▶ _What needs to be done_: Which of the lines below hold the word "first"? Pull each of them out.

▶ _Extracted records_:
-- pv_equiv track=rewrite | github.com/Hyeok95/Algorithms-Study | 유승아/Level 2/1주차/124나라의 숫자.py | solution
-- ===== SOURCE A (Python) =====
-- def solution(n):
--     answer = ''
--     if n <= 3:
--         return '124'[n-1]
--     else:
--         a, b = divmod(n-1, 3)
--         answer += solution(a) + '124'[b]
--
--     return answer
-- ===== SOURCE B (Python) =====
-- def solution(n):
--     digits = []
--     while n > 0:
--         n, r = divmod(n, 3)
--         if r == 0:
--             n -= 1
--             digits.append('4')
--         else:
--             digits.append('12'[r - 1])
--     return ''.join(reversed(digits))
-- ===== Notes on version B (the rewrite author's own statement) =====
-- stated objective: alternative
-- what changed: A's recursion on divmod(n-1,3) with string concatenation is replaced by the classic iterative bijective-base-3 loop: divmod(n,3) with a zero-remainder borrow, collecting digits least-significant-first into a list and joining it reversed.
-- intended difference: On n in {-2,-1,0} A returns '1','2','4' by Python's negative-index wraparound of '124'[n-1], an accident of the base case; B returns '' there, the natural value since these numbers have no 124-representation. — e.g. on solution(0): A returns "4", B returns ""
import Mathlib
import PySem

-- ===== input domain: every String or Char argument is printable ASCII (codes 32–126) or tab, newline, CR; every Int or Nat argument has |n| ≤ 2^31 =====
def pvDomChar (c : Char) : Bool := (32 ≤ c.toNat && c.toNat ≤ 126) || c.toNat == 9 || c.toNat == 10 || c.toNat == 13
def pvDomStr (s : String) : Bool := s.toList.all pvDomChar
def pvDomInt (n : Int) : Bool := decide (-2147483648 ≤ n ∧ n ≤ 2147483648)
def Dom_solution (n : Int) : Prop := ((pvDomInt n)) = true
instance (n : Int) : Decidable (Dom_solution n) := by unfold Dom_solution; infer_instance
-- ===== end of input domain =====

-- B replaces A's recursion on divmod(n-1,3) by the classic iterative bijective-base-3 loop
-- (divmod(n,3) with a borrow on remainder 0), collecting digits least-significant-first and
-- reversing at the end; objective: alternative. A's recursion strictly decreases n, so port A
-- carries a fuel counter (n.toNat + 1 is always enough) purely to make the same computation
-- total; port B's loop likewise (n.toNat + 2 suffices).

-- ===== PORT A =====
-- Python's '124'[i] (exact via PySem.List.pyGet?; none = IndexError, excluded by Pre_solution)
def pyDigit (i : Int) : List Char :=
  ((PySem.List.pyGet? ['1', '2', '4'] i).map (fun c => [c])).getD []

def solutionChars (fuel : Nat) (n : Int) : List Char :=
  match fuel with
  | 0 => []
  | f + 1 =>
    if n ≤ 3 then pyDigit (n - 1)
    else
      let a := PySem.Int.floordiv (n - 1) 3
      let b := PySem.Int.mod (n - 1) 3
      solutionChars f a ++ pyDigit b

def solution (n : Int) : String := String.ofList (solutionChars (n.toNat + 1) n)

-- ===== PORT B =====
-- the while-loop of Source B: digits are APPENDED least-significant-first ('12'[r-1] exact via pyGet?)
def solBDigits (fuel : Nat) (n : Int) (digits : List Char) : List Char :=
  match fuel with
  | 0 => []
  | f + 1 =>
    if n > 0 then
      let q := PySem.Int.floordiv n 3
      let r := PySem.Int.mod n 3
      if r = 0 then
        solBDigits f (q - 1) (digits ++ ['4'])
      else
        solBDigits f q (digits ++ ((PySem.List.pyGet? ['1', '2'] (r - 1)).map (fun c => [c])).getD [])
    else digits

-- ''.join(reversed(digits))
def solution_alt (n : Int) : String := String.ofList (solBDigits (n.toNat + 2) n []).reverse

-- ===== PRECONDITION & SPEC =====
-- Pre_ excludes exactly n ≤ -3, where the Python A raises IndexError on '124'[n-1].
def Pre_solution (n : Int) : Prop := -2 ≤ n
instance (n : Int) : Decidable (Pre_solution n) := by unfold Pre_solution; infer_instance
def pvWitness_solution : Int := (5)

-- On n in {-2,-1,0} A returns '1','2','4' by Python's negative-index wraparound of '124'[n-1],
-- an accident of the base case; B returns '' there, the natural value since these numbers have
-- no 124-representation.
def D_solution (n : Int) : Prop := -2 ≤ n ∧ n ≤ 0
instance (n : Int) : Decidable (D_solution n) := by unfold D_solution; infer_instance

def Spec_solution (n : Int) (out : String) : Prop := ¬ D_solution n → out = solution_alt n
instance (n : Int) (out : String) : Decidable (Spec_solution n out) := by unfold Spec_solution; infer_instance

def pvDiffWitness_solution : Int := (0)
def pvDiffWitnessOut_solution : String × String := ("4", "")

-- ===== CLAIM (what is proved, stated in full; the proofs are below) =====
def Claim_unchanged_solution : Prop := ∀ (n : Int), Dom_solution n → Pre_solution n → Spec_solution n (solution n)
def Claim_changed_solution : Prop := Dom_solution (pvDiffWitness_solution) ∧ Pre_solution (pvDiffWitness_solution) ∧ D_solution (pvDiffWitness_solution) ∧ solution (pvDiffWitness_solution) = pvDiffWitnessOut_solution.1 ∧ solution_alt (pvDiffWitness_solution) = pvDiffWitnessOut_solution.2 ∧ pvDiffWitnessOut_solution.1 ≠ pvDiffWitnessOut_solution.2
def Claim_exact_solution : Prop := ∀ (n : Int), Dom_solution n → Pre_solution n → D_solution n → solution n ≠ solution_alt n

-- ===== LEMMAS AND PROOFS =====
theorem solBDigits_eq (f : Nat) (n : Int) (ds : List Char)
    (hn : 1 ≤ n) (hf : n.toNat + 1 < f) :
    solBDigits f n ds = ds ++ (solutionChars f n).reverse := by
  induction f generalizing n ds with
  | zero => omega
  | succ f ih =>
    rw [solBDigits, solutionChars]
    rw [if_pos (by omega : n > 0)]
    have hq := PySem.Int.floordiv_eq_ediv_of_pos (a := n) (by norm_num : (0:Int) < 3)
    have hr := PySem.Int.mod_eq_emod_of_pos (a := n) (by norm_num : (0:Int) < 3)
    have hq' := PySem.Int.floordiv_eq_ediv_of_pos (a := n - 1) (by norm_num : (0:Int) < 3)
    have hr' := PySem.Int.mod_eq_emod_of_pos (a := n - 1) (by norm_num : (0:Int) < 3)
    by_cases h3 : n ≤ 3
    · rw [if_pos h3]
      by_cases h0 : PySem.Int.mod n 3 = 0
      · have h3' : n = 3 := by omega
        rw [if_pos h0]
        subst h3'
        have hq0 : PySem.Int.floordiv (3:Int) 3 - 1 = 0 := by omega
        rw [hq0]
        cases f with
        | zero => omega
        | succ f' => simp [solBDigits, pyDigit, PySem.List.pyGet?, PySem.List.pyIdx?]
      · rw [if_neg h0]
        have h12 : n = 1 ∨ n = 2 := by omega
        have hq0 : PySem.Int.floordiv n 3 = 0 := by omega
        rw [hq0]
        cases f with
        | zero => omega
        | succ f' =>
          rcases h12 with h | h <;> subst h <;>
            simp [solBDigits, pyDigit, PySem.List.pyGet?, PySem.List.pyIdx?]
    · rw [if_neg h3]
      have hdvd : n ≥ 4 := by omega
      by_cases h0 : PySem.Int.mod n 3 = 0
      · rw [if_pos h0]
        have ha : PySem.Int.floordiv (n - 1) 3 = PySem.Int.floordiv n 3 - 1 := by omega
        have hb : PySem.Int.mod (n - 1) 3 = 2 := by omega
        rw [ih (PySem.Int.floordiv n 3 - 1) _ (by omega) (by omega), ha, hb]
        simp [pyDigit, PySem.List.pyGet?, PySem.List.pyIdx?]
      · rw [if_neg h0]
        have ha : PySem.Int.floordiv (n - 1) 3 = PySem.Int.floordiv n 3 := by omega
        have hb : PySem.Int.mod (n - 1) 3 = PySem.Int.mod n 3 - 1 := by omega
        rw [ih (PySem.Int.floordiv n 3) _ (by omega) (by omega), ha, hb]
        have h12 : n % 3 = 1 ∨ n % 3 = 2 := by omega
        rcases h12 with h | h <;>
          simp [pyDigit, PySem.List.pyGet?, PySem.List.pyIdx?, h]

-- ===== VERDICT (by name: the statements are the Claim_ definitions above) =====
theorem solutionChars_congr (f : Nat) (g : Nat) (n : Int) (hf : n.toNat < f) (hg : n.toNat < g) :
    solutionChars f n = solutionChars g n := by
  induction f generalizing g n with
  | zero => omega
  | succ f ih =>
    cases g with
    | zero => omega
    | succ g =>
      rw [solutionChars, solutionChars]
      by_cases h3 : n ≤ 3
      · rw [if_pos h3, if_pos h3]
      · rw [if_neg h3, if_neg h3]
        have hq' := PySem.Int.floordiv_eq_ediv_of_pos (a := n - 1) (by norm_num : (0:Int) < 3)
        simp only []
        rw [ih g (PySem.Int.floordiv (n - 1) 3) (by omega) (by omega)]

theorem solution_spec : Claim_unchanged_solution := by
  intro n _ hP hD
  show _ = _
  unfold Pre_solution at hP; unfold D_solution at hD
  rw [solution, solution_alt, solBDigits_eq _ _ _ (by omega) (by omega)]
  rw [solutionChars_congr (n.toNat + 2) (n.toNat + 1) n (by omega) (by omega)]
  simp
theorem solution_changed : Claim_changed_solution := by unfold Claim_changed_solution; decide
theorem solution_tight : Claim_exact_solution := by
  intro n _ hP hD
  unfold Pre_solution at hP; unfold D_solution at hD
  obtain ⟨h1, h2⟩ := hD
  interval_cases n <;> decide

▶ _Task answer_:
-- what changed: A's recursion on divmod(n-1,3) with string concatenation is replaced by the classic iterative bijective-base-3 loop: divmod(n,3) with a zero-remainder borrow, collecting digits least-significant-first into a list and joining it reversed.
-- (divmod(n,3) with a borrow on remainder 0), collecting digits least-significant-first and
-- the while-loop of Source B: digits are APPENDED least-significant-first ('12'[r-1] exact via pyGet?)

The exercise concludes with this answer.